Saved entries
::::
-- outer heads loop: key c accumulates the qualifying i's in visit order
theorem pv_heads_outer_getD (arr : List Int) (n : Int) (I : List Int)
    (d : PySem.Dict Int (List Int)) (c : Int) :
    (I.foldl (fun d i =>
        (PySem.List.pyRange (i + 1) n).foldl
          (fun d j =>
            if PySem.List.pyGetD arr i 0 < PySem.List.pyGetD arr j 0 then
              d.modify j [] (· ++ [i]) else d) d) d).getD c []
    = d.getD c [] ++ I.filter (fun i =>
        decide (c ∈ PySem.List.pyRange (i + 1) n ∧
          PySem.List.pyGetD arr i 0 < PySem.List.pyGetD arr c 0)) := by
  induction I generalizing d with
  | nil => simp
  | cons a I ih =>
    simp only [List.foldl_cons, List.filter_cons]
    rw [ih, pv_heads_inner_getD arr a _ (PySem.List.nodup_pyRange_one _ _), List.append_assoc]
    congr 1
    by_cases h : c ∈ PySem.List.pyRange (a + 1) n ∧
        PySem.List.pyGetD arr a 0 < PySem.List.pyGetD arr c 0
    · rw [if_pos h, if_pos (by simpa using h)]
      rfl
    · rw [if_neg h, if_neg (by simpa using h), List.nil_append]
-- pv_equiv track=rewrite | github.com/AnuragU03/RAZOR | backend/services/docs_pipeline.py | _group_into_modules
-- ===== SOURCE A (Python) =====
-- DOC_EXTENSIONS = {
--     ".py", ".js", ".ts", ".jsx", ".tsx", ".go", ".rs", ".java", ".rb",
--     ".c", ".cpp", ".h", ".hpp", ".cs", ".swift", ".kt", ".scala",
-- }
--
-- def _is_documentable(path: str) -> bool:
--     for ext in DOC_EXTENSIONS:
--         if path.endswith(ext):
--             return True
--     return False
--
-- def _group_into_modules(tree: list[dict]) -> dict[str, list[str]]:
--     modules = {}
--     for item in tree:
--         if not _is_documentable(item["path"]):
--             continue
--         parts = item["path"].split("/")
--         if len(parts) == 1:
--             module_name = "root"
--         else:
--             module_name = parts[0]
--             if len(parts) > 2:
--                 module_name = "/".join(parts[:2])
--         if module_name not in modules:
--             modules[module_name] = []
--         modules[module_name].append(item["path"])
--     return modules
-- ===== SOURCE B (Python) =====
-- DOC_EXTENSIONS = {
--     ".py", ".js", ".ts", ".jsx", ".tsx", ".go", ".rs", ".java", ".rb",
--     ".c", ".cpp", ".h", ".hpp", ".cs", ".swift", ".kt", ".scala",
-- }
--
-- def _is_documentable(path: str) -> bool:
--     return path.endswith(tuple(DOC_EXTENSIONS))
--
-- def _module_name(path: str) -> str:
--     parts = path.split("/")
--     if len(parts) == 1:
--         return "root"
--     return "/".join(parts[:2]) if len(parts) > 2 else parts[0]
--
-- def _group_into_modules(tree: list) -> dict:
--     pairs = [(_module_name(item["path"]), item["path"])
--              for item in tree if _is_documentable(item["path"])]
--     keys = dict.fromkeys(key for key, _ in pairs)
--     return {key: [p for k, p in pairs if k == key] for key in keys}
-- ===== Notes on version B (the rewrite author's own statement) =====
-- stated objective: alternative
-- what changed: Replaces A's incremental dict aggregation (membership test, conditional empty insert, in-place append per item) with a two-phase pass: first materialise the (module, path) pairs, then take the first-occurrence key order via dict.fromkeys and build each bucket by a comprehension filtering the pairs.
import Mathlib
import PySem

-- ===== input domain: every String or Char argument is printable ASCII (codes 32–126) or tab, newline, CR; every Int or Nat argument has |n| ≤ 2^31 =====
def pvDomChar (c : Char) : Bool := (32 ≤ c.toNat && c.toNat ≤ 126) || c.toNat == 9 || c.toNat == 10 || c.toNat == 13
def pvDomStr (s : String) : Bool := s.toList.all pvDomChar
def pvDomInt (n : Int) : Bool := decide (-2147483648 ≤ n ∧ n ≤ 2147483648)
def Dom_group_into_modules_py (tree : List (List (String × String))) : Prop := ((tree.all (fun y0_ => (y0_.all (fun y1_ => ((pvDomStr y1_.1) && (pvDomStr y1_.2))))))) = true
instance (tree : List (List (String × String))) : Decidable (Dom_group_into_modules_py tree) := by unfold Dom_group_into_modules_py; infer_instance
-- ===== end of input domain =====

-- B restates A's incremental dict grouping as: collect (module, path) pairs, dedup keys in
-- first-occurrence order, then build each bucket by filtering the pair list (same result, different decomposition).


-- ===== PORT A =====
def docExtensionsList : List String := [".py", ".js", ".ts", ".jsx", ".tsx", ".go", ".rs", ".java", ".rb",
  ".c", ".cpp", ".h", ".hpp", ".cs", ".swift", ".kt", ".scala"]

-- A iterates over the set DOC_EXTENSIONS with an early return; the boolean it computes is
-- order-independent, so iterating the element list with `any` is exact (PYSEM set rule: any over a set is exact).
def isDocumentableA (path : String) : Bool :=
  docExtensionsList.any (fun ext => PySem.Str.endswith path ext)

-- item["path"] raises KeyError when absent; the total form getD "" is used and Pre_ excludes that case.
def group_into_modules_py (tree : List (List (String × String))) : List (String × List String) :=
  (tree.foldl (fun modules item =>
      let path := ((PySem.Dict.mk item).get? "path").getD ""
      if !(isDocumentableA path) then modules
      else
        let parts := (PySem.Str.split? path "/").getD []
        let module_name :=
          if parts.length == 1 then "root"
          else
            let module_name := PySem.List.pyGetD parts 0 ""
            if 2 < parts.length then PySem.Str.join "/" (PySem.List.slice parts none (some 2))
            else module_name
        let modules := if modules.contains module_name then modules else modules.insert module_name []
        modules.modify module_name [] (fun v => v ++ [path]))
    PySem.Dict.empty).items

-- ===== PORT B =====
def isDocumentableB (path : String) : Bool :=
  docExtensionsList.any (fun ext => PySem.Str.endswith path ext)

def pathOfB (item : List (String × String)) : String :=
  ((PySem.Dict.mk item).get? "path").getD ""

def moduleNameB (path : String) : String :=
  let parts := (PySem.Str.split? path "/").getD []
  if parts.length == 1 then "root"
  else if 2 < parts.length then PySem.Str.join "/" (PySem.List.slice parts none (some 2))
  else PySem.List.pyGetD parts 0 ""

-- dict.fromkeys = PySem.List.dedup; the final dict comprehension ranges over DISTINCT keys,
-- so it is exactly a map producing the association list.
def group_into_modules_py_alt (tree : List (List (String × String))) : List (String × List String) :=
  let pairs := (tree.filter (fun item => isDocumentableB (pathOfB item))).map
      (fun item => (moduleNameB (pathOfB item), pathOfB item))
  let keys := PySem.List.dedup (pairs.map (fun q => q.1))
  keys.map (fun key => (key, (pairs.filter (fun q => q.1 == key)).map (fun q => q.2)))

-- ===== PRECONDITION & SPEC =====
-- Pre_ excludes exactly the trees with an item lacking the "path" key, on which A raises KeyError.
def Pre_group_into_modules_py (tree : List (List (String × String))) : Prop :=
  ∀ item ∈ tree, "path" ∈ item.map Prod.fst
instance (tree : List (List (String × String))) : Decidable (Pre_group_into_modules_py tree) := by
  unfold Pre_group_into_modules_py; infer_instance

def pvWitness_group_into_modules_py : (List (List (String × String))) :=
  [[("path", "src/a.py")], [("path", "b.js")]]

def Spec_group_into_modules_py (tree : List (List (String × String))) (out : List (String × List String)) : Prop := out = group_into_modules_py_alt tree
instance (tree : List (List (String × String))) (out : List (String × List String)) : Decidable (Spec_group_into_modules_py tree out) := by unfold Spec_group_into_modules_py; infer_instance

-- ===== CLAIM (what is proved, stated in full; the proofs are below) =====
def Claim_equal_group_into_modules_py : Prop := ∀ (tree : List (List (String × String))), Dom_group_into_modules_py tree → Pre_group_into_modules_py tree → Spec_group_into_modules_py tree (group_into_modules_py tree)

-- ===== LEMMAS AND PROOFS =====

theorem insert_modify_fresh {d : PySem.Dict String (List String)} {k : String}
    (h : d.contains k = false) (f : List String → List String) :
    (d.insert k []).modify k [] f = d.modify k [] f := by
  have h0 : d.getD k [] = [] := PySem.Dict.getD_of_not_contains d [] h
  simp [PySem.Dict.modify, PySem.Dict.getD_insert_self, PySem.Dict.insert_insert_self, h0]

theorem foldl_fuse (tree : List (List (String × String))) :
    ∀ (d : PySem.Dict String (List String)),
    tree.foldl (fun modules item =>
      let path := ((PySem.Dict.mk item).get? "path").getD ""
      if !(isDocumentableA path) then modules
      else
        let parts := (PySem.Str.split? path "/").getD []
        let module_name :=
          if parts.length == 1 then "root"
          else
            let module_name := PySem.List.pyGetD parts 0 ""
            if 2 < parts.length then PySem.Str.join "/" (PySem.List.slice parts none (some 2))
            else module_name
        let modules := if modules.contains module_name then modules else modules.insert module_name []
        modules.modify module_name [] (fun v => v ++ [path])) d
    = ((tree.filter (fun item => isDocumentableB (pathOfB item))).map
        (fun item => (moduleNameB (pathOfB item), pathOfB item))).foldl
        (fun d q => d.modify q.1 [] (fun v => v ++ [q.2])) d := by
  induction tree with
  | nil => intro d; rfl
  | cons item rest ih =>
    intro d
    rw [List.foldl_cons, ih, List.filter_cons]
    by_cases hdoc : isDocumentableB (pathOfB item) = true
    · simp only [hdoc, if_pos, List.map_cons, List.foldl_cons]
      congr 1
      show (let path := pathOfB item
        if !(isDocumentableA path) then d
        else
          let parts := (PySem.Str.split? path "/").getD []
          let module_name :=
            if parts.length == 1 then "root"
            else
              let module_name := PySem.List.pyGetD parts 0 ""
              if 2 < parts.length then PySem.Str.join "/" (PySem.List.slice parts none (some 2))
              else module_name
          let modules := if d.contains module_name then d else d.insert module_name []
          modules.modify module_name [] (fun v => v ++ [path]))
        = d.modify (moduleNameB (pathOfB item)) [] (fun v => v ++ [pathOfB item])
      have hA : isDocumentableA (pathOfB item) = true := hdoc
      simp only [hA, Bool.not_true, if_neg, Bool.false_eq_true, not_false_iff]
      have hm : (let parts := (PySem.Str.split? (pathOfB item) "/").getD []
          if parts.length == 1 then "root"
          else
            let module_name := PySem.List.pyGetD parts 0 ""
            if 2 < parts.length then PySem.Str.join "/" (PySem.List.slice parts none (some 2))
            else module_name) = moduleNameB (pathOfB item) := by
        unfold moduleNameB
        by_cases h1 : ((PySem.Str.split? (pathOfB item) "/").getD []).length == 1 <;> simp [h1]
      rw [hm]
      by_cases hc : d.contains (moduleNameB (pathOfB item)) = true
      · simp [hc]
      · simp only [Bool.not_eq_true] at hc
        simp [hc, insert_modify_fresh hc]
    · simp only [Bool.not_eq_true] at hdoc
      simp only [hdoc, Bool.false_eq_true, if_neg, not_false_iff]
      congr 1
      have hA : isDocumentableA (pathOfB item) = false := hdoc
      show (let path := pathOfB item
        if !(isDocumentableA path) then d else _) = d
      simp [hA]

theorem items_group (pairs : List (String × String)) :
    (pairs.foldl (fun d q => d.modify q.1 [] (fun v => v ++ [q.2]))
      (PySem.Dict.empty : PySem.Dict String (List String))).items
    = (PySem.List.dedup (pairs.map (fun q => q.1))).map
        (fun key => (key, (pairs.filter (fun q => q.1 == key)).map (fun q => q.2))) := by
  have hnd : (pairs.foldl (fun d q => d.modify q.1 [] (fun v => v ++ [q.2]))
      (PySem.Dict.empty : PySem.Dict String (List String))).keys.Nodup := by
    exact PySem.Dict.nodup_keys_foldl_modify_key pairs Prod.fst [] (fun d q => (fun v => v ++ [q.2])) _ (by simp)
  rw [PySem.Dict.items_eq_map_keys _ hnd []]
  have hk : (pairs.foldl (fun d q => d.modify q.1 [] (fun v => v ++ [q.2]))
      (PySem.Dict.empty : PySem.Dict String (List String))).keys
      = PySem.List.dedup (pairs.map (fun q => q.1)) := by
    rw [PySem.Dict.keys_foldl_modify_key, PySem.List.dedup_eq_ofList]
    rfl
  rw [hk]
  apply List.map_congr_left
  intro k hkmem
  simp only [Prod.mk.injEq, true_and]
  rw [PySem.Dict.getD_foldl_modify_append]
  simp [PySem.Dict.getD_empty]

-- ===== VERDICT (by name: the statement is the Claim_ definition above) =====
theorem group_into_modules_py_spec : Claim_equal_group_into_modules_py := by
  intro tree _ _
  unfold Spec_group_into_modules_py group_into_modules_py group_into_modules_py_alt
  rw [foldl_fuse, items_group]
::::
Please output only the lines from the first line of the entries through the line with "if PySem.List.pyGetD arr", both included, exactly as written.

_Written answer_
-- outer heads loop: key c accumulates the qualifying i's in visit order
theorem pv_heads_outer_getD (arr : List Int) (n : Int) (I : List Int)
    (d : PySem.Dict Int (List Int)) (c : Int) :
    (I.foldl (fun d i =>
        (PySem.List.pyRange (i + 1) n).foldl
          (fun d j =>
            if PySem.List.pyGetD arr i 0 < PySem.List.pyGetD arr j 0 then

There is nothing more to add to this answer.